There is no tree at all, there is just a single root, and there is no root cp value just Inf. Since there are no splits and just a root, this means that all of the predicted value will be the same number.
## plot the cv error curve for the tree.. and visualizes the cross-validation results
plotcp(fit)
printcp(fit)
##
## Regression tree:
## rpart(formula = Credit.Limit ~ ., data = training_data, method = "anova")
##
## Variables actually used in tree construction:
## character(0)
##
## Root node error: 2.1065e+14/70006 = 3009088678
##
## n= 70006
##
## CP nsplit rel error xerror xstd
## 1 0.00013756 0 1 0 0
summary(fit)
## Call:
## rpart(formula = Credit.Limit ~ ., data = training_data, method = "anova")
## n= 70006
##
## CP nsplit rel error xerror xstd
## 1 0.0001375629 0 1 0 0
##
## Node number 1: 70006 observations
## mean=104847.4, MSE=3.009089e+09
par(mfrow=c(1,2)) # two plots on one page
rsq.rpart(fit)
##
## Regression tree:
## rpart(formula = Credit.Limit ~ ., data = training_data, method = "anova")
##
## Variables actually used in tree construction:
## character(0)
##
## Root node error: 2.1065e+14/70006 = 3009088678
##
## n= 70006
##
## CP nsplit rel error xerror xstd
## 1 0.00013756 0 1 0 0
# create attractive postcript plot of tree
plot(fit, uniform=TRUE,
main="Regression Tree for Mileage ")
## Error in plot.rpart(fit, uniform = TRUE, main = "Regression Tree for Mileage "): fit is not a tree, just a root
text(fit, use.n=TRUE, all=TRUE, cex=.8)
## Error in text.rpart(fit, use.n = TRUE, all = TRUE, cex = 0.8): fit is not a tree, just a root
post(fit, title = "Regression Tree for Credit Limit ")

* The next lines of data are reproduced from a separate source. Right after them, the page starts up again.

-- pv_equiv track=rewrite | github.com/GKarmakar/siamese-lstm | siamese/loss.py | compute_output_shape
-- ===== SOURCE A (Python) =====
-- def compute_output_shape(input_shape):
--     output_shape = (1,)
--
--     batch_sizes = [s[0] for s in input_shape if s is not None]
--     batch_sizes = set(batch_sizes)
--     batch_sizes -= {None}
--     if len(batch_sizes) == 1:
--         output_shape = (list(batch_sizes)[0],) + output_shape
--     else:
--         output_shape = (None,) + output_shape
--     return output_shape
-- ===== SOURCE B (Python) =====
-- def compute_output_shape(input_shape):
--     cand = None
--     conflict = False
--     for s in input_shape:
--         if s is None or s[0] is None:
--             continue
--         if cand is None:
--             cand = s[0]
--         elif s[0] != cand:
--             conflict = True
--     if cand is not None and not conflict:
--         return (cand, 1)
--     return (None, 1)
-- ===== Notes on version B (the rewrite author's own statement) =====
-- stated objective: simpler
-- what changed: Replaces the set-building pass plus len()/list-indexing with a single loop over input_shape maintaining one candidate batch size and a conflict flag.
import Mathlib
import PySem

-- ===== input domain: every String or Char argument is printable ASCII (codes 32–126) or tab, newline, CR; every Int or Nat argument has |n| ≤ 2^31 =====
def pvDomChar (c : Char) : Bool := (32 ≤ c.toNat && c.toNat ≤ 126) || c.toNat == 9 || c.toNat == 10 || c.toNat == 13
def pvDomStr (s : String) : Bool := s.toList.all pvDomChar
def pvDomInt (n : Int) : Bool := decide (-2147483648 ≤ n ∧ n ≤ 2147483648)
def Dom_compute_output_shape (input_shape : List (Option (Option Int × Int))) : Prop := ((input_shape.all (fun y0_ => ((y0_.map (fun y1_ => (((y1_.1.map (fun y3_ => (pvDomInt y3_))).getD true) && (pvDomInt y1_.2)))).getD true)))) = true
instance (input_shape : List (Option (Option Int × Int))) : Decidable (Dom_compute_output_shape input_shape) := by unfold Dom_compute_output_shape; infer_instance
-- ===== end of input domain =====

-- B replaces A's set-building pass (set of first components, minus {None}, branch on its length)
-- by one loop keeping a single candidate batch size and a conflict flag: simpler, one pass, no set.

-- ===== PORT A =====
def compute_output_shape (input_shape : List (Option (Option Int × Int))) : Option Int × Int :=
  -- output_shape = (1,)
  -- batch_sizes = [s[0] for s in input_shape if s is not None]
  let batch_sizes : List (Option Int) := input_shape.filterMap (fun s => s.map Prod.fst)
  -- batch_sizes = set(batch_sizes)
  let batch_sizes1 : PySem.Set (Option Int) := PySem.Set.ofList batch_sizes
  -- batch_sizes -= {None}
  let batch_sizes2 : PySem.Set (Option Int) := PySem.Set.diff batch_sizes1 (PySem.Set.ofList [(none : Option Int)])
  if batch_sizes2.length == 1 then
    -- list(batch_sizes)[0]: iterates the set, but the set has exactly one element here, so exact
    (batch_sizes2.getD 0 none, 1)
  else
    ((none : Option Int), 1)

-- ===== PORT B =====
-- one loop step of Source B: skip None shapes and None batch sizes; record / compare the candidate
def cosAltStep (st : Option Int × Bool) (s : Option (Option Int × Int)) : Option Int × Bool :=
  match s with
  | none => st
  | some (none, _) => st
  | some (some b, _) =>
    match st with
    | (none, conflict) => (some b, conflict)
    | (some c, conflict) => if b ≠ c then (some c, true) else (some c, conflict)

def compute_output_shape_alt (input_shape : List (Option (Option Int × Int))) : Option Int × Int :=
  match input_shape.foldl cosAltStep ((none : Option Int), false) with
  | (some c, false) => (some c, 1)
  | _ => ((none : Option Int), 1)

-- ===== PRECONDITION & SPEC =====
def Spec_compute_output_shape (input_shape : List (Option (Option Int × Int))) (out : Option Int × Int) : Prop := out = compute_output_shape_alt input_shape
instance (input_shape : List (Option (Option Int × Int))) (out : Option Int × Int) : Decidable (Spec_compute_output_shape input_shape out) := by unfold Spec_compute_output_shape; infer_instance

-- ===== CLAIM (what is proved, stated in full; the proofs are below) =====
def Claim_equal_compute_output_shape : Prop := ∀ (input_shape : List (Option (Option Int × Int))), Dom_compute_output_shape input_shape → Spec_compute_output_shape input_shape (compute_output_shape input_shape)

-- ===== LEMMAS AND PROOFS =====

-- invariant tying A's set accumulator to B's (candidate, conflict) state
def cosInv (acc : List (Option Int)) (st : Option Int × Bool) : Prop :=
  match st with
  | (none, false) => acc.filter (fun x => x.isSome) = []
  | (some c, false) => acc.filter (fun x => x.isSome) = [some c]
  | (_, true) => 2 ≤ (acc.filter (fun x => x.isSome)).length

lemma cosStep (l : List (Option (Option Int × Int))) :
    ∀ (acc : List (Option Int)) (st : Option Int × Bool), cosInv acc st →
      cosInv ((l.filterMap (fun s => s.map Prod.fst)).foldl PySem.Set.add acc) (l.foldl cosAltStep st) := by
  induction l with
  | nil => intro acc st h; simpa using h
  | cons s l ih =>
    intro acc st h
    match s with
    | none => simpa [cosAltStep] using ih acc st h
    | some (none, k) =>
      simp only [List.filterMap_cons, List.foldl_cons, Option.map_some, cosAltStep]
      apply ih
      -- adding `none` to the set does not change its isSome-filter
      have hfe : (PySem.Set.add acc none).filter (fun x : Option Int => x.isSome) =
          acc.filter (fun x : Option Int => x.isSome) := by
        unfold PySem.Set.add
        split <;> simp
      match st, h with
      | (none, false), h => simpa [cosInv, hfe] using h
      | (some c, false), h => simpa [cosInv, hfe] using h
      | (x, true), h => cases x <;> simpa [cosInv, hfe] using h
    | some (some b, k) =>
      simp only [List.filterMap_cons, List.foldl_cons, Option.map_some, cosAltStep]
      apply ih
      match st, h with
      | (none, false), h =>
        simp only [cosInv] at h
        have hmem : (some b) ∉ acc := by
          intro hb
          have : (some b) ∈ acc.filter (fun x : Option Int => x.isSome) := by
            simp [List.mem_filter, hb]
          rw [h] at this; simp at this
        unfold PySem.Set.add PySem.Set.contains
        simp only [cosInv]
        simp [hmem, List.filter_append, h]
      | (some c, false), h =>
        by_cases hbc : b = c
        · subst hbc
          have hmem : (some b) ∈ acc := by
            have : (some b) ∈ acc.filter (fun x : Option Int => x.isSome) := by rw [h]; simp
            exact (List.mem_filter.mp this).1
          unfold PySem.Set.add PySem.Set.contains
          simp only [cosInv] at h ⊢
          simp [hmem]
          exact h
        · have hmem : (some b) ∉ acc := by
            intro hb
            have : (some b) ∈ acc.filter (fun x : Option Int => x.isSome) := by
              simp [List.mem_filter, hb]
            rw [h] at this
            simp at this
            exact hbc this
          unfold PySem.Set.add PySem.Set.contains
          simp only [cosInv] at h ⊢
          simp [hbc, hmem, List.filter_append, h]
      | (x, true), h =>
        have hx : 2 ≤ (acc.filter (fun x : Option Int => x.isSome)).length := by
          cases x <;> simpa [cosInv] using h
        have hlen : 2 ≤ ((PySem.Set.add acc (some b)).filter (fun x : Option Int => x.isSome)).length := by
          unfold PySem.Set.add
          split
          · exact hx
          · simp only [List.filter_append]
            calc 2 ≤ (acc.filter (fun x : Option Int => x.isSome)).length := hx
            _ ≤ _ := by simp
        cases x with
        | none => simpa [cosInv] using hlen
        | some c => by_cases hbc : b = c <;> simpa [cosInv, hbc] using hlen

-- the shape B's final branch selects from a loop state (proof-side helper)
def cosFin (st : Option Int × Bool) : Option Int × Int :=
  match st with
  | (some c, false) => (some c, (1 : Int))
  | _ => ((none : Option Int), (1 : Int))

-- the final branch of each port, read off the invariant
lemma cosOut (acc : List (Option Int)) (st : Option Int × Bool) (h : cosInv acc st) :
    (if (PySem.Set.diff acc (PySem.Set.ofList [(none : Option Int)])).length == 1 then
      ((PySem.Set.diff acc (PySem.Set.ofList [(none : Option Int)])).getD 0 none, (1 : Int))
    else ((none : Option Int), (1 : Int)))
    = cosFin st := by
  have hd : PySem.Set.diff acc (PySem.Set.ofList [(none : Option Int)]) =
      acc.filter (fun x : Option Int => x.isSome) := by
    unfold PySem.Set.diff
    apply List.filter_congr
    intro x _
    cases x <;> rfl
  rw [hd]
  match st, h with
  | (none, false), h =>
    simp only [cosInv] at h
    simp [cosFin, h]
  | (some c, false), h =>
    simp only [cosInv] at h
    simp [cosFin, h]
  | (x, true), h =>
    have hx : 2 ≤ (acc.filter (fun x : Option Int => x.isSome)).length := by
      cases x <;> simpa [cosInv] using h
    have hne : (acc.filter (fun x : Option Int => x.isSome)).length ≠ 1 := by omega
    cases x <;> simp [cosFin, hne]

-- ===== VERDICT (by name: the statement is the Claim_ definition above) =====
theorem compute_output_shape_spec : Claim_equal_compute_output_shape := by
  intro input_shape _
  unfold Spec_compute_output_shape
  show compute_output_shape input_shape = compute_output_shape_alt input_shape
  simp only [compute_output_shape, compute_output_shape_alt]
  have h : cosInv (PySem.Set.ofList (input_shape.filterMap (fun s => s.map Prod.fst)))
      (input_shape.foldl cosAltStep ((none : Option Int), false)) :=
    cosStep input_shape [] ((none : Option Int), false) (by simp [cosInv])
  rw [cosOut _ _ h]
  cases hst : input_shape.foldl cosAltStep ((none : Option Int), false) with
  | mk c b => cases c <;> cases b <;> simp [cosFin]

## Error in plot.rpart(tree, uniform = TRUE, branch = 0.2, compress = TRUE, : fit is not a tree, just a root
The predictions are all just a single value here
# Create predictions using the decision tree..
predictions1 <- predict(fit,newdata = testing_data)
head(predictions1)
## [1] 104847.4 104847.4 104847.4 104847.4 104847.4 104847.4
RMSE(predictions1,testing_data$Credit.Limit)
## [1] 54977.27
Like before, this dataset is just a larger variant of the smaller dataset I got from ExcelBi Analytics I had hoped that perhaps the model would improve since there is a lot more observations contained in the dataset. But alas,this doesn’t not appear to be the case. As the data suffers from multicollinearity,the more observations seems to make the RMSE and the predictions even worse. We can see within the decision tree algorithm that a single tree hasn’t been created and all of the predictions are all the same. This tells me that the data quality within the dataset is poor since the predictions themselves are terrible and so was the model fit. Perhaps next time, I may create better predictors such as income,amount of credit cards,whether the user has a loan or not. If I would attempt to collect data such as this. This dataset merely contained predictors that were related to each other which made it really difficult to explain the variance in the data and hard to predict credit limit.